A couple of weeks after my 30th birthday, in October 2013, I woke to find my body had gone numb from the waist down. I could still walk, but with difficulty. I thought I’d put my back out, but a few days later my GP sent me to A&E, where they used a can of ice spray on my legs to test my levels of sensation: I could barely feel anything.
After more tests, I was diagnosed with multiple sclerosis. Obviously, this was a major shock – you don’t expect to be told something so drastic, especially at 30 – but I’d felt for a while that something was wrong with me. People thought I was making up feeling so tired all the time, or that I was lazy, so my diagnosis also brought with it a sense of validation.
As I began recovering from this relapse, I felt my body going through all sorts of changes: pins and needles that went on for days, and pain like an electric shock down my spine. A couple of months later, I was still coming to terms with what this major illness would mean for my life when I tried masturbating for the first time since my diagnosis. It was taking much longer than usual to reach orgasm. Normally, I’d be done in 10 minutes, but nearly an hour had gone by and I still didn’t feel close. Finally, I felt the muscles in my pelvis start to contract, but then: nothing. There were spasms, but I felt no pleasure, like when a random muscle starts to twitch. I just lay there feeling completely empty. It was as if I was dead inside. My orgasm had disappeared.

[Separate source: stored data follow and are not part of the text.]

-- pv_equiv track=rewrite | github.com/AlexKI123/Wright-Fisher-with-recombination | Finite_L/Prob_allConnected.py | giantComponentExists
-- ===== SOURCE A (Python) =====
-- def giantComponentExists(nums):
--     # Construct a graph as a dictionary
--     graph = {n:[] for n in nums}
--
--     # Add edges between nodes
--     for n1 in nums:
--         for n2 in nums:
--             if bin(n1^n2).count("1") == 1:  #compare if binary rep. differs at one position
--                 graph[n1].append(n2)
--
--     # BFS search to determine if graph is fully connected
--     fringe = [min(nums)]
--     visited = set()
--     while fringe:
--         for edge in graph[fringe[0]]:
--             if edge not in visited:
--                 fringe += [edge]
--         visited.add(fringe[0])
--         fringe.pop(0)
--     return len(visited) == len(graph.keys())
-- ===== SOURCE B (Python) =====
-- def _adj(a, b):
--     # nodes are adjacent iff their binary representations differ in exactly one position
--     t = abs(a ^ b)
--     c = 0
--     while t:
--         c += t & 1
--         t >>= 1
--     return c == 1
--
-- def giantComponentExists(nums):
--     # distinct values in first-occurrence order
--     vals = []
--     for n in nums:
--         if n not in vals:
--             vals.append(n)
--     # grow the component of the minimum level by level: no adjacency lists, no queue;
--     # each round keeps only the values not yet reached and stops as soon as no level grows
--     start = min(nums)
--     remaining = [v for v in vals if v != start]
--     frontier = [start]
--     while frontier:
--         frontier = [m for m in remaining if any(_adj(m, f) for f in frontier)]
--         remaining = [m for m in remaining if m not in frontier]
--     return not remaining
-- ===== Notes on version B (the rewrite author's own statement) =====
-- stated objective: faster
-- what changed: A builds an explicit adjacency-list dict with a double loop over the raw list (string-based popcount) and runs a queue BFS from the minimum; B builds no graph at all: it deduplicates once and grows the component of the minimum level by level, each round testing only the not-yet-reached values against the previous frontier and stopping as soon as a level is empty.
import Mathlib
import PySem

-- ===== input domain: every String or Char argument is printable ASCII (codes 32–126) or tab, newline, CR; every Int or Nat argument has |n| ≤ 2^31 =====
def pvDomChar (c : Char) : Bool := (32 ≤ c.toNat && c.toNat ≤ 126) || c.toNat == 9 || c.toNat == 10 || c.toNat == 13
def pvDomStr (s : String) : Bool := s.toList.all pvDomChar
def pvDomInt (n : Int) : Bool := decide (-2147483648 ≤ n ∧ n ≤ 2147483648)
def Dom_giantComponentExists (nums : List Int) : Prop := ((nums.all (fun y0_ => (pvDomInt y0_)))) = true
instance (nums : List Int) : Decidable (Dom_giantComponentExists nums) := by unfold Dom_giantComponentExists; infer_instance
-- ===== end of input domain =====

-- B replaces A's quadratic adjacency-list build plus queue BFS by a graph-free fixpoint iteration
-- growing the component of the minimum (alternative algorithm, same exact return value).

-- ===== PORT A =====

def pvCondA (a b : Int) : Bool :=
  PySem.Str.count (PySem.Int.pyBin (PySem.Int.bxor a b)) "1" == 1

def pvGraph (nums : List Int) : PySem.Dict Int (List Int) :=
  let g0 := nums.foldl (fun g n => g.insert n ([] : List Int)) PySem.Dict.empty
  nums.foldl (fun g n1 =>
    nums.foldl (fun g n2 => if pvCondA n1 n2 then g.modify n1 [] (· ++ [n2]) else g) g) g0

theorem pvG0_getD (l : List Int) (g : PySem.Dict Int (List Int)) (v : Int)
    (h : g.getD v [] = []) :
    (l.foldl (fun g n => g.insert n ([] : List Int)) g).getD v [] = [] := by
  induction l generalizing g with
  | nil => exact h
  | cons a t ih =>
    refine ih _ ?_
    rw [PySem.Dict.getD_insert]
    split <;> simp [h]

theorem pvInner_getD (nums : List Int) (n1 : Int) (g : PySem.Dict Int (List Int)) (c : Int) :
    (nums.foldl (fun g n2 => if pvCondA n1 n2 then g.modify n1 [] (· ++ [n2]) else g) g).getD c []
      = g.getD c [] ++ (if c = n1 then nums.filter (fun n2 => pvCondA n1 n2) else []) := by
  rw [PySem.List.foldl_if_eq_foldl_filter]
  rw [← List.foldl_map (f := fun n2 => ((n1, n2) : Int × Int))
        (g := fun (d : PySem.Dict Int (List Int)) p => d.modify p.1 [] (· ++ [p.2]))]
  rw [PySem.Dict.getD_foldl_modify_append]
  congr 1
  rw [List.filter_map]
  by_cases hc : c = n1
  · subst hc
    simp [Function.comp]
  · have hb : (n1 == c) = false := by simp [Ne.symm hc]
    simp [Function.comp, hb, hc]

theorem pvOuter_mem (nums : List Int) :
    ∀ (l : List Int) (g : PySem.Dict Int (List Int)) (v m : Int),
    (m ∈ (l.foldl (fun g n1 =>
        nums.foldl (fun g n2 => if pvCondA n1 n2 then g.modify n1 [] (· ++ [n2]) else g) g) g).getD v [])
      ↔ m ∈ g.getD v [] ∨ (v ∈ l ∧ m ∈ nums ∧ pvCondA v m = true) := by
  intro l
  induction l with
  | nil => simp
  | cons a t ih =>
    intro g v m
    rw [List.foldl_cons, ih]
    rw [pvInner_getD]
    by_cases hv : v = a
    · subst hv
      simp [List.mem_filter]
      tauto
    · simp only [if_neg hv, List.append_nil, List.mem_cons]
      constructor
      · rintro (h | h)
        · exact Or.inl h
        · exact Or.inr ⟨Or.inr h.1, h.2⟩
      · rintro (h | ⟨(h1 | h1), h2⟩)
        · exact Or.inl h
        · exact absurd h1 hv
        · exact Or.inr ⟨h1, h2⟩

theorem pvGraph_getD_mem (nums : List Int) (v m : Int) :
    m ∈ (pvGraph nums).getD v [] ↔ v ∈ nums ∧ m ∈ nums ∧ pvCondA v m = true := by
  unfold pvGraph
  rw [pvOuter_mem]
  rw [pvG0_getD nums PySem.Dict.empty v (by simp [PySem.Dict.getD_empty])]
  simp

theorem pvGraph_values_mem (nums : List Int) :
    ∀ v m : Int, m ∈ (pvGraph nums).getD v [] → m ∈ nums := by
  intro v m h
  exact ((pvGraph_getD_mem nums v m).mp h).2.1

theorem pvFilterLtLength {l : List Int} {p q : Int → Bool}
    (himp : ∀ a, q a = true → p a = true) {a : Int}
    (ha : a ∈ l) (hp : p a = true) (hq : q a = false) :
    (l.filter q).length < (l.filter p).length := by
  induction l with
  | nil => simp at ha
  | cons b t ih =>
    have hmono : (t.filter q).length ≤ (t.filter p).length :=
      (List.monotone_filter_right t (by intro x hx; exact himp x hx)).length_le
    rcases List.mem_cons.mp ha with rfl | hat
    · simp [List.filter_cons, hp, hq]
      omega
    · by_cases hqb : q b = true
      · simp [List.filter_cons, hqb, himp b hqb, ih hat]
      · have hqb' : q b = false := by simp [hqb]
        by_cases hpb : p b = true
        · simp [List.filter_cons, hqb', hpb]
          have := ih hat
          omega
        · simp [List.filter_cons, hqb', hpb, ih hat]

def pvBfs (nums : List Int) (graph : PySem.Dict Int (List Int))
    (hg : ∀ v m : Int, m ∈ graph.getD v [] → m ∈ nums)
    (fringe : List Int) (visited : PySem.Set Int)
    (hf : ∀ x ∈ fringe, x ∈ nums) : PySem.Set Int :=
  match fringe with
  | [] => visited
  | f :: rest =>
    pvBfs nums graph hg
      (rest ++ (graph.getD f []).filter (fun e => !(PySem.Set.contains visited e)))
      (PySem.Set.add visited f)
      (by intro x hx
          rcases List.mem_append.mp hx with h | h
          · exact hf x (List.mem_cons_of_mem _ h)
          · exact hg f x (List.mem_of_mem_filter h))
termination_by ((nums.filter (fun k => !(PySem.Set.contains visited k))).length,
                fringe.countP (fun x => PySem.Set.contains visited x))
decreasing_by
  by_cases hv : PySem.Set.contains visited f = true
  · have hadd : PySem.Set.add visited f = visited :=
      PySem.Set.add_of_mem (PySem.Set.contains_iff visited f |>.mp hv)
    rw [hadd]
    apply Prod.Lex.right
    rw [List.countP_append, List.countP_cons]
    have h0 : ((graph.getD f []).filter (fun e => !(PySem.Set.contains visited e))).countP
        (fun x => PySem.Set.contains visited x) = 0 := by
      rw [List.countP_eq_zero]
      intro a ha
      simpa using List.of_mem_filter ha
    rw [h0, hv]
    simp
  · apply Prod.Lex.left
    apply pvFilterLtLength (a := f)
    · intro a ha
      have h1 : a ∉ PySem.Set.add visited f := by simpa using ha
      have h2 : a ∉ visited := fun h => h1 (by rw [PySem.Set.mem_add]; exact Or.inl h)
      simpa using h2
    · exact hf f List.mem_cons_self
    · simpa using hv
    · have h3 : f ∈ PySem.Set.add visited f := by rw [PySem.Set.mem_add]; exact Or.inr rfl
      simpa using h3

def giantComponentExists (nums : List Int) : Bool :=
  let graph := pvGraph nums
  match hm : PySem.List.min? nums (fun x => x) with
  | none => false   -- Python: min([]) raises ValueError; excluded by Pre_
  | some m0 =>
    let visited := pvBfs nums graph (pvGraph_values_mem nums) [m0] PySem.Set.empty
      (by intro x hx
          rw [List.mem_singleton] at hx
          subst hx
          exact PySem.List.min?_mem hm)
    PySem.Set.len visited == PySem.List.len graph.keys

-- ===== PORT B =====

def pvPopcGo (t c : Nat) : Nat :=
  if t = 0 then c else pvPopcGo (t >>> 1) (c + (t &&& 1))
termination_by t
decreasing_by
  rw [Nat.shiftRight_one]
  omega

def pvAdj (a b : Int) : Bool :=
  pvPopcGo (PySem.Int.bxor a b).natAbs 0 == 1

def pvLoop (nums : List Int) (remaining frontier : List Int) : List Int :=
  if frontier.isEmpty then remaining
  else
    let nf := remaining.filter (fun m => frontier.any (fun f => pvAdj m f))
    pvLoop nums (remaining.filter (fun m => !(nf.contains m))) nf
termination_by (remaining.length, if frontier.isEmpty then 0 else 1)
decreasing_by
  simp only [List.unattach_filter, List.unattach_attach]

  by_cases hn : remaining.filter (fun m => frontier.any (fun f => pvAdj m f)) = []
  · rw [hn]
    have h1 : remaining.filter (fun m => !(([] : List Int).contains m)) = remaining := by simp
    rw [h1]
    apply Prod.Lex.right
    simp_all
  · apply Prod.Lex.left
    rcases List.exists_mem_of_ne_nil _ hn with ⟨a, ha⟩
    have ha' : a ∈ remaining := List.mem_of_mem_filter ha
    have hc : (remaining.filter (fun m => frontier.any (fun f => pvAdj m f))).contains a = true := by
      simp only [List.contains_eq_mem, decide_eq_true_eq]
      exact ha
    have h2 := pvFilterLtLength (l := remaining)
      (p := fun _ => true)
      (q := fun m => !((remaining.filter (fun m => frontier.any (fun f => pvAdj m f))).contains m))
      (by intro x _; rfl) ha' rfl (by beta_reduce; rw [hc]; rfl)
    rw [List.filter_true] at h2
    exact h2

I Googled it – which definitely wasn’t a good idea – and read a Q&A with a doctor who said that, with MS, sensations change and nerve pathways are damaged, so your orgasm might well vanish for good and all you can do is mourn. I later saw an MS relationship counsellor who gave me similar advice: “Sex isn’t everything. Companionship is more important, so focus on that.” I despaired. I hadn’t even had much sex yet, and I felt that a part of myself that I hadn’t explored was already lost. I was angry that this aspect of life was now all over.
The MS Society website gave me a glimmer of hope. I read that, although many people with MS do find they are less able to reach orgasm, there are things you can do to help. I started to think that perhaps my sex life wasn’t over; it was just going to be different, and I became determined to try to teach my body to orgasm again. I had no idea if it was going to work, but I’m quite stubborn and wasn’t prepared to give up.
So I masturbated two or three times a day; I didn’t have much of a social life, so I had the time. Even if I didn’t feel anything, I would persist and do it again, trying different things like new models of vibrator. Not long after starting a treatment for MS called Tysabri, I felt a spark of pleasure. It wasn’t an orgasm, but it was a flutter of something. I had no way of knowing if my orgasm was finding a new route to my brain, or if my body was starting to work again, but I was thrilled.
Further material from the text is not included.